Here is a python script that loads a url and captures response time:

import urllib2
import time

opener = urllib2.build_opener()
request = urllib2.Request('http://example.com')

start = time.time()
resp = opener.open(request)
resp.read()
ttlb = time.time() - start

Since my timer is wrapped around the whole request/response (including read()), this will give me the TTLB (time to last byte).

I would also like to get the TTFB (time to first byte), but am not sure where to start/stop my timing. Is urllib2 granular enough for me to add TTFB timers? If so, where would they go?

+2  A: 

Using your current open / read pair there's only one other timing point possible - between the two.

The open() call should be responsible for actually sending the HTTP request, and should (AFAIK) return as soon as that has been sent, ready for your application to actually read the response via read().

Technically it's probably the case that a long server response would make your application block on the call to read(), in which case this isn't TTFB.
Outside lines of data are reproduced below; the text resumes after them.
-- pv_equiv track=rewrite | github.com/rebuilder945/FL_research | ast_research/python_code_5.23/lastterm_page10/success_code/徐琪琦-2770-2023-05-27_11_29_09.py | bianweici
-- ===== SOURCE A (Python) =====
-- def bianweici(a,b):
--     if len(a) != len(b) or a == b:
--         return False
--     else:
--         for i in a:
--             if i not in b:
--                 return False
--             else:
--                 if a.count(i) >1:
--                     if a.count(i) != b.count(i):
--                         return False
--         return True
-- ===== SOURCE B (Python) =====
-- def bianweici(a, b):
--     return sorted(a) == sorted(b) and a != b
-- ===== Notes on version B (the rewrite author's own statement) =====
-- stated objective: idiomatic
-- what changed: Replaces the per-character membership and repeated count scans with the standard sort-then-compare anagram check plus an inequality test.
import Mathlib
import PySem

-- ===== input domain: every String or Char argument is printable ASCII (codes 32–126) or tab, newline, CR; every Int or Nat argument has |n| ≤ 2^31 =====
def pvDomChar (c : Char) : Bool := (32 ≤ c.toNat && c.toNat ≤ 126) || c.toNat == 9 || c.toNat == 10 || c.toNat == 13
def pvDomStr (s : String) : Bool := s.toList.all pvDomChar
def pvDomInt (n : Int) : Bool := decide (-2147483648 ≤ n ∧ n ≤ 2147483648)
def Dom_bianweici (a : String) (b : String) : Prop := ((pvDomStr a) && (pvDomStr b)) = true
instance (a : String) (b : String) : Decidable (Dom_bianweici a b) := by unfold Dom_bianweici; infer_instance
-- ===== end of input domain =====

-- B replaces A's per-character membership tests and repeated count scans by the
-- idiomatic sort-then-compare anagram check plus an inequality test.

-- ===== PORT A =====
-- A's for-loop with early returns: check each char of a for membership in b and,
-- when it repeats in a, for count equality.
def bianweiciLoop (la lb : List Char) : List Char → Bool
  | [] => true
  | i :: rest =>
    if !lb.contains i then false
    else if la.count i > 1 && la.count i != lb.count i then false
    else bianweiciLoop la lb rest

def bianweici (a : String) (b : String) : Bool :=
  let la := a.toList
  let lb := b.toList
  if la.length != lb.length || la == lb then false
  else bianweiciLoop la lb la

-- ===== PORT B =====
def bianweici_alt (a : String) (b : String) : Bool :=
  let la := a.toList
  let lb := b.toList
  (PySem.List.sorted la (fun x => x) false == PySem.List.sorted lb (fun x => x) false)
    && la != lb

-- ===== PRECONDITION & SPEC =====
def Spec_bianweici (a : String) (b : String) (out : Bool) : Prop := out = bianweici_alt a b
instance (a : String) (b : String) (out : Bool) : Decidable (Spec_bianweici a b out) := by unfold Spec_bianweici; infer_instance

-- ===== CLAIM (what is proved, stated in full; the proofs are below) =====
def Claim_equal_bianweici : Prop := ∀ (a : String) (b : String), Dom_bianweici a b → Spec_bianweici a b (bianweici a b)

-- ===== LEMMAS AND PROOFS =====

-- the loop returns true iff every traversed char passes A's two checks
theorem bianweiciLoop_true_iff (la lb : List Char) (l : List Char) :
    bianweiciLoop la lb l = true ↔
      ∀ i ∈ l, i ∈ lb ∧ (la.count i > 1 → la.count i = lb.count i) := by
  induction l with
  | nil => simp [bianweiciLoop]
  | cons i rest ih =>
    simp only [bianweiciLoop, List.mem_cons]
    by_cases hmem : i ∈ lb
    · rw [if_neg (by simp [hmem])]
      by_cases hc : List.count i la > 1 ∧ List.count i la ≠ List.count i lb
      · rw [if_pos (by simp [bne_iff_ne, hc.1, hc.2])]
        simp only [Bool.false_eq_true, false_iff]
        intro h
        exact hc.2 ((h i (Or.inl rfl)).2 hc.1)
      · have hcond : (decide (List.count i la > 1) && (List.count i la != List.count i lb)) = false := by
          rcases not_and_or.mp hc with h1 | h2
          · simp [h1]
          · simp [not_not.mp h2]
        rw [if_neg (by simp [hcond])]
        rw [ih]
        constructor
        · intro h
          rintro j (rfl | hj)
          · refine ⟨hmem, fun hgt => ?_⟩
            rcases not_and_or.mp hc with h1 | h2
            · exact absurd hgt h1
            · exact not_not.mp h2
          · exact h j hj
        · intro h j hj; exact h j (Or.inr hj)
    · rw [if_pos (by simp [hmem])]
      simp only [Bool.false_eq_true, false_iff]
      intro h
      exact hmem (h i (Or.inl rfl)).1

-- with equal lengths, A's checks characterise being a permutation
theorem loop_iff_perm (la lb : List Char) (hlen : la.length = lb.length) :
    bianweiciLoop la lb la = true ↔ la.Perm lb := by
  rw [bianweiciLoop_true_iff]
  constructor
  · intro h
    have hsub : List.Subperm la lb := by
      rw [List.subperm_ext_iff]
      intro x hx
      rcases h x hx with ⟨hmem, hcnt⟩
      by_cases hgt : la.count x > 1
      · exact (hcnt hgt).le
      · have h1 : la.count x ≤ 1 := Nat.not_lt.mp hgt
        have h2 : 1 ≤ lb.count x := List.count_pos_iff.mpr hmem
        omega
    exact hsub.perm_of_length_le (le_of_eq hlen.symm)
  · intro hp i hi
    exact ⟨hp.mem_iff.mp hi, fun _ => hp.count_eq i⟩

theorem bianweici_eq (a b : String) : bianweici a b = bianweici_alt a b := by
  unfold bianweici bianweici_alt
  set la := a.toList
  set lb := b.toList
  by_cases heq : la = lb
  · simp [heq]
  · by_cases hlen : la.length = lb.length
    · rw [if_neg (by simp [hlen, heq])]
      rw [Bool.eq_iff_iff, Bool.and_eq_true, beq_iff_eq, bne_iff_ne,
        PySem.List.sorted_id_eq_sorted_id_iff_perm]
      constructor
      · intro h
        exact ⟨(loop_iff_perm la lb hlen).mp h, heq⟩
      · intro h
        exact (loop_iff_perm la lb hlen).mpr h.1
    · rw [if_pos (by simp [hlen])]
      have hne : ¬ la.Perm lb := fun hp => hlen hp.length_eq
      rw [← PySem.List.sorted_id_eq_sorted_id_iff_perm] at hne
      simp [hne]

-- ===== VERDICT (by name: the statement is the Claim_ definition above) =====
theorem bianweici_spec : Claim_equal_bianweici := by
  intro a b _
  unfold Spec_bianweici
  exact bianweici_eq a b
However if the amount of data is small then there won't be much difference between TTFB and TTLB anyway. For a large amount of data, just measure how long it takes for read() to return the first smallest possible chunk.

Alnitak
thanks. doing something like "connection time" for the open step might get me what I need (though not really TTFB)
Corey Goldberg
+1  A: 

By default, the implementation of HTTP opening in urllib2 has no callbacks when read is performed. The OOTB opener for the HTTP protocol is urllib2.HTTPHandler, which uses httplib.HTTPResponse to do the actual reading via a socket.
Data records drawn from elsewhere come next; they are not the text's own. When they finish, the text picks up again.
-- pv_equiv track=rewrite | github.com/RajHarry/Resume-Analytics | App/utility_functions.py | remove_symb_except_numbers
-- ===== SOURCE A (Python) =====
-- import string as string_func
--
-- invalidChars = set(string_func.punctuation)
--
-- def remove_symb_except_numbers(string):
--     string = string.replace("&"," and ")
--     for i in invalidChars:
--         if(i != '.'):
--             if(i in string):
--                 string = string.replace(i," ")
--         else:
--             pass
--     return string
-- ===== SOURCE B (Python) =====
-- import string as string_func
--
-- def remove_symb_except_numbers(string):
--     out = []
--     for c in string:
--         if c == '&':
--             out.append(' and ')
--         elif c in string_func.punctuation and c != '.':
--             out.append(' ')
--         else:
--             out.append(c)
--     return ''.join(out)
-- ===== Notes on version B (the rewrite author's own statement) =====
-- stated objective: simpler
-- what changed: A does one whole-string replace pass per punctuation character (one scan for each of the 32 symbols); B makes a single character-by-character scan, emitting ' and ' for '&', a space for other non-dot punctuation, and the character itself otherwise.
import Mathlib
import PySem

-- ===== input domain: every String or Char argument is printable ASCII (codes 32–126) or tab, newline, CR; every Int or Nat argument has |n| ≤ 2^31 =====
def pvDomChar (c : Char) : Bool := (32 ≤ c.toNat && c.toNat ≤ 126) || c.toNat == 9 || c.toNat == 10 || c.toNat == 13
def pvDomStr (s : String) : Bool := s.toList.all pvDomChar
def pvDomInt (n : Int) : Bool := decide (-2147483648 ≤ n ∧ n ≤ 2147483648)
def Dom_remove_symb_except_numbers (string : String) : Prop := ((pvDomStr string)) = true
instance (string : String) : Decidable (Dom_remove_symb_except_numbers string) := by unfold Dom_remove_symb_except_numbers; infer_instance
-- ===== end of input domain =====

-- B replaces A's 32 whole-string replace passes (one per punctuation symbol) by a single
-- character-by-character scan building the output in one pass; same return value (objective: simpler).

-- ===== PORT A =====
-- invalidChars = set(string.punctuation). Python's set iteration order is unspecified, but the
-- per-character replacements are independent, so the punctuation string's own order is used here.
def pvInvalidChars : PySem.Set Char :=
  PySem.Set.ofList ("!\"#$%&'()*+,-./:;<=>?@[\\]^_`{|}~".toList)

def remove_symb_except_numbers (string : String) : String :=
  let s0 := PySem.Str.replace string "&" " and "
  pvInvalidChars.foldl (fun s i =>
    if i ≠ '.' then
      (if PySem.Str.isIn (String.ofList [i]) s then PySem.Str.replace s (String.ofList [i]) " " else s)
    else s) s0

-- ===== PORT B =====
-- what Source B appends for one character: ' and ' for '&', ' ' for other non-dot punctuation, else the char
def pvReplChar (c : Char) : List Char :=
  if c = '&' then " and ".toList
  else if c ∈ "!\"#$%&'()*+,-./:;<=>?@[\\]^_`{|}~".toList ∧ c ≠ '.' then [' ']
  else [c]

def remove_symb_except_numbers_alt (string : String) : String :=
  String.ofList (string.toList.flatMap pvReplChar)

-- ===== PRECONDITION & SPEC =====
def Spec_remove_symb_except_numbers (string : String) (out : String) : Prop := out = remove_symb_except_numbers_alt string
instance (string : String) (out : String) : Decidable (Spec_remove_symb_except_numbers string out) := by unfold Spec_remove_symb_except_numbers; infer_instance

-- ===== CLAIM (what is proved, stated in full; the proofs are below) =====
def Claim_equal_remove_symb_except_numbers : Prop := ∀ (string : String), Dom_remove_symb_except_numbers string → Spec_remove_symb_except_numbers string (remove_symb_except_numbers string)

-- ===== LEMMAS AND PROOFS =====
theorem pv_replace_go_single (c : Char) (r : List Char) :
    ∀ (fuel : Nat) (l acc : List Char), l.length ≤ fuel →
      PySem.Chars.replace.go [c] r fuel l acc
        = acc.reverse ++ l.flatMap (fun x => if x = c then r else [x]) := by
  intro fuel
  induction fuel with
  | zero =>
    intro l acc h
    have : l = [] := List.eq_nil_of_length_eq_zero (Nat.le_zero.mp h)
    subst this
    simp [PySem.Chars.replace.go]
  | succ n ih =>
    intro l acc h
    cases l with
    | nil => simp [PySem.Chars.replace.go]
    | cons x t =>
      by_cases hx : x = c
      · subst hx
        have hp : List.isPrefixOf [x] (x :: t) = true := by simp [List.isPrefixOf]
        rw [PySem.Chars.replace.go]
        simp only [hp, if_pos, List.length_cons, List.length_nil, List.drop_succ_cons, List.drop_zero]
        rw [ih t (r.reverse ++ acc) (by simpa using Nat.le_of_succ_le_succ h)]
        simp
      · have hp : List.isPrefixOf [c] (x :: t) = false := by
          simp [List.isPrefixOf]; exact fun h => absurd h.symm hx
        rw [PySem.Chars.replace.go]
        simp only [hp]
        rw [ih t (x :: acc) (by simpa using Nat.le_of_succ_le_succ h)]
        simp [hx]

theorem pv_replace_single (c : Char) (r l : List Char) :
    PySem.Chars.replace l [c] r = l.flatMap (fun x => if x = c then r else [x]) := by
  rw [PySem.Chars.replace]
  simp [pv_replace_go_single c r l.length l [] le_rfl]

def pvSub (i x : Char) : Char := if x = i then ' ' else x

theorem pv_flatMap_space (i : Char) (l : List Char) :
    l.flatMap (fun x => if x = i then [' '] else [x]) = l.map (pvSub i) := by
  induction l with
  | nil => rfl
  | cons x t ih => simp only [List.flatMap_cons, List.map_cons, ih, pvSub]; split <;> simp_all

theorem pv_map_sub_of_not_mem (i : Char) (l : List Char) (hmem : i ∉ l) :
    l.map (pvSub i) = l := by
  induction l with
  | nil => rfl
  | cons x t ih =>
    simp only [List.mem_cons, not_or] at hmem
    simp only [List.map_cons, pvSub, ih hmem.2]
    rw [if_neg (fun hx => hmem.1 hx.symm)]

theorem pv_step_eq_map (l : List Char) (i : Char) :
    (if i ≠ '.' then
       (if PySem.Chars.isIn [i] l then PySem.Chars.replace l [i] [' '] else l)
     else l)
      = if i = '.' then l else l.map (pvSub i) := by
  by_cases hd : i = '.'
  · simp [hd]
  · simp only [hd, ne_eq, not_false_iff, if_true, if_false]
    by_cases hin : PySem.Chars.isIn [i] l
    · rw [if_pos hin, pv_replace_single, pv_flatMap_space]
    · rw [if_neg hin]
      have hmem : i ∉ l := by
        intro hm
        obtain ⟨s, t, rfl⟩ := List.append_of_mem hm
        have hinf : [i] <:+: s ++ i :: t := ⟨s, t, by simp⟩
        exact hin ((PySem.Chars.isIn_iff_infix _ _).mpr hinf)
      exact (pv_map_sub_of_not_mem i l hmem).symm

theorem pv_foldl_map (L : List Char) :
    ∀ l0 : List Char,
      L.foldl (fun l i => if i = '.' then l else l.map (pvSub i)) l0
        = l0.map (fun x => L.foldl (fun y i => if i = '.' then y else pvSub i y) x) := by
  induction L with
  | nil => intro l0; simp
  | cons i L' ih =>
    intro l0
    by_cases hd : i = '.'
    · simp only [List.foldl_cons, if_pos hd, ih]
    · simp only [List.foldl_cons, if_neg hd, ih, List.map_map]
      rfl

theorem pv_inner_eq (L : List Char) (hsp : ' ' ∉ L) (x : Char) :
    L.foldl (fun y i => if i = '.' then y else pvSub i y) x
      = if x ∈ L ∧ x ≠ '.' then ' ' else x := by
  induction L generalizing x with
  | nil => simp
  | cons i L' ih =>
    simp only [List.mem_cons, not_or] at hsp
    simp only [List.foldl_cons, List.mem_cons]
    by_cases hd : i = '.'
    · rw [if_pos hd, ih hsp.2]
      by_cases hx : x = i
      · subst hx; simp [hd]
      · simp [hx]
    · rw [if_neg hd]
      by_cases hx : x = i
      · have hstep : pvSub i x = ' ' := by simp [pvSub, hx]
        rw [hstep, ih hsp.2]
        rw [if_neg (by intro h; exact hsp.2 h.1)]
        simp [hx, hd]
      · have hstep : pvSub i x = x := by simp [pvSub, hx]
        rw [hstep, ih hsp.2]
        simp [hx]

theorem pv_foldl_str (L : List Char) :
    ∀ s : String,
      (L.foldl (fun s i =>
        if i ≠ '.' then
          (if PySem.Str.isIn (String.ofList [i]) s then PySem.Str.replace s (String.ofList [i]) " " else s)
        else s) s).toList
      = L.foldl (fun l i =>
          if i ≠ '.' then
            (if PySem.Chars.isIn [i] l then PySem.Chars.replace l [i] [' '] else l)
          else l) s.toList := by
  induction L with
  | nil => intro s; rfl
  | cons i L' ih =>
    intro s
    simp only [List.foldl_cons, ih]
    congr 1
    by_cases hd : i = '.'
    · simp [hd]
    · simp only [hd, ne_eq, not_false_iff, if_true]
      rw [PySem.Str.isIn_eq, String.toList_ofList]
      by_cases hin : PySem.Chars.isIn [i] s.toList
      · simp [hin, PySem.Str.toList_replace]
      · simp [hin]

theorem pv_point (c : Char) :
    ((if c = '&' then " and ".toList else [c]).map
      (fun x => if x ∈ pvInvalidChars ∧ x ≠ '.' then ' ' else x)) = pvReplChar c := by
  by_cases hc : c = '&'
  · subst hc; decide
  · rw [if_neg hc]
    unfold pvReplChar
    rw [if_neg hc]
    have hm : (c ∈ pvInvalidChars) = (c ∈ "!\"#$%&'()*+,-./:;<=>?@[\\]^_`{|}~".toList) := by
      rfl
    simp only [List.map_cons, List.map_nil]
    by_cases hcc : c ∈ pvInvalidChars ∧ c ≠ '.'
    · rw [if_pos hcc, if_pos (by rw [← hm]; exact hcc)]
    · rw [if_neg hcc, if_neg (by rw [← hm] at *; exact hcc)]

theorem pv_main (string : String) :
    remove_symb_except_numbers string = remove_symb_except_numbers_alt string := by
  have key : (remove_symb_except_numbers string).toList = string.toList.flatMap pvReplChar := by
    simp only [remove_symb_except_numbers]
    rw [pv_foldl_str, PySem.Str.toList_replace]
    have h0 : ("&" : String).toList = ['&'] := by decide
    rw [h0, pv_replace_single]
    have hstep : (fun (l : List Char) (i : Char) =>
        if i ≠ '.' then
          (if PySem.Chars.isIn [i] l then PySem.Chars.replace l [i] [' '] else l)
        else l)
        = fun l i => if i = '.' then l else l.map (pvSub i) := by
      funext l i; exact pv_step_eq_map l i
    rw [hstep, pv_foldl_map]
    have hsp : ' ' ∉ pvInvalidChars := by decide
    have hinner : (fun x => pvInvalidChars.foldl
        (fun y i => if i = '.' then y else pvSub i y) x)
        = fun x => if x ∈ pvInvalidChars ∧ x ≠ '.' then ' ' else x := by
      funext x; exact pv_inner_eq _ hsp x
    rw [hinner, List.map_flatMap]
    have hpt : (fun c => ((if c = '&' then " and ".toList else [c]).map
        (fun x => if x ∈ pvInvalidChars ∧ x ≠ '.' then ' ' else x))) = pvReplChar :=
      funext pv_point
    rw [hpt]
  rw [← String.ofList_toList (s := remove_symb_except_numbers string), key]
  rfl

-- ===== VERDICT (by name: the statement is the Claim_ definition above) =====
theorem remove_symb_except_numbers_spec : Claim_equal_remove_symb_except_numbers := by
  intro string _
  unfold Spec_remove_symb_except_numbers
  exact pv_main string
In theory, you could write your own subclasses of HTTPResponse and HTTPHandler, and install it as the default opener into urllib2 using install_opener. This would be non-trivial, but not excruciatingly so if you basically copy and paste the current HTTPResponse implementation from the standard library and tweak the begin() method in there to perform some processing or callback when reading from the socket begins.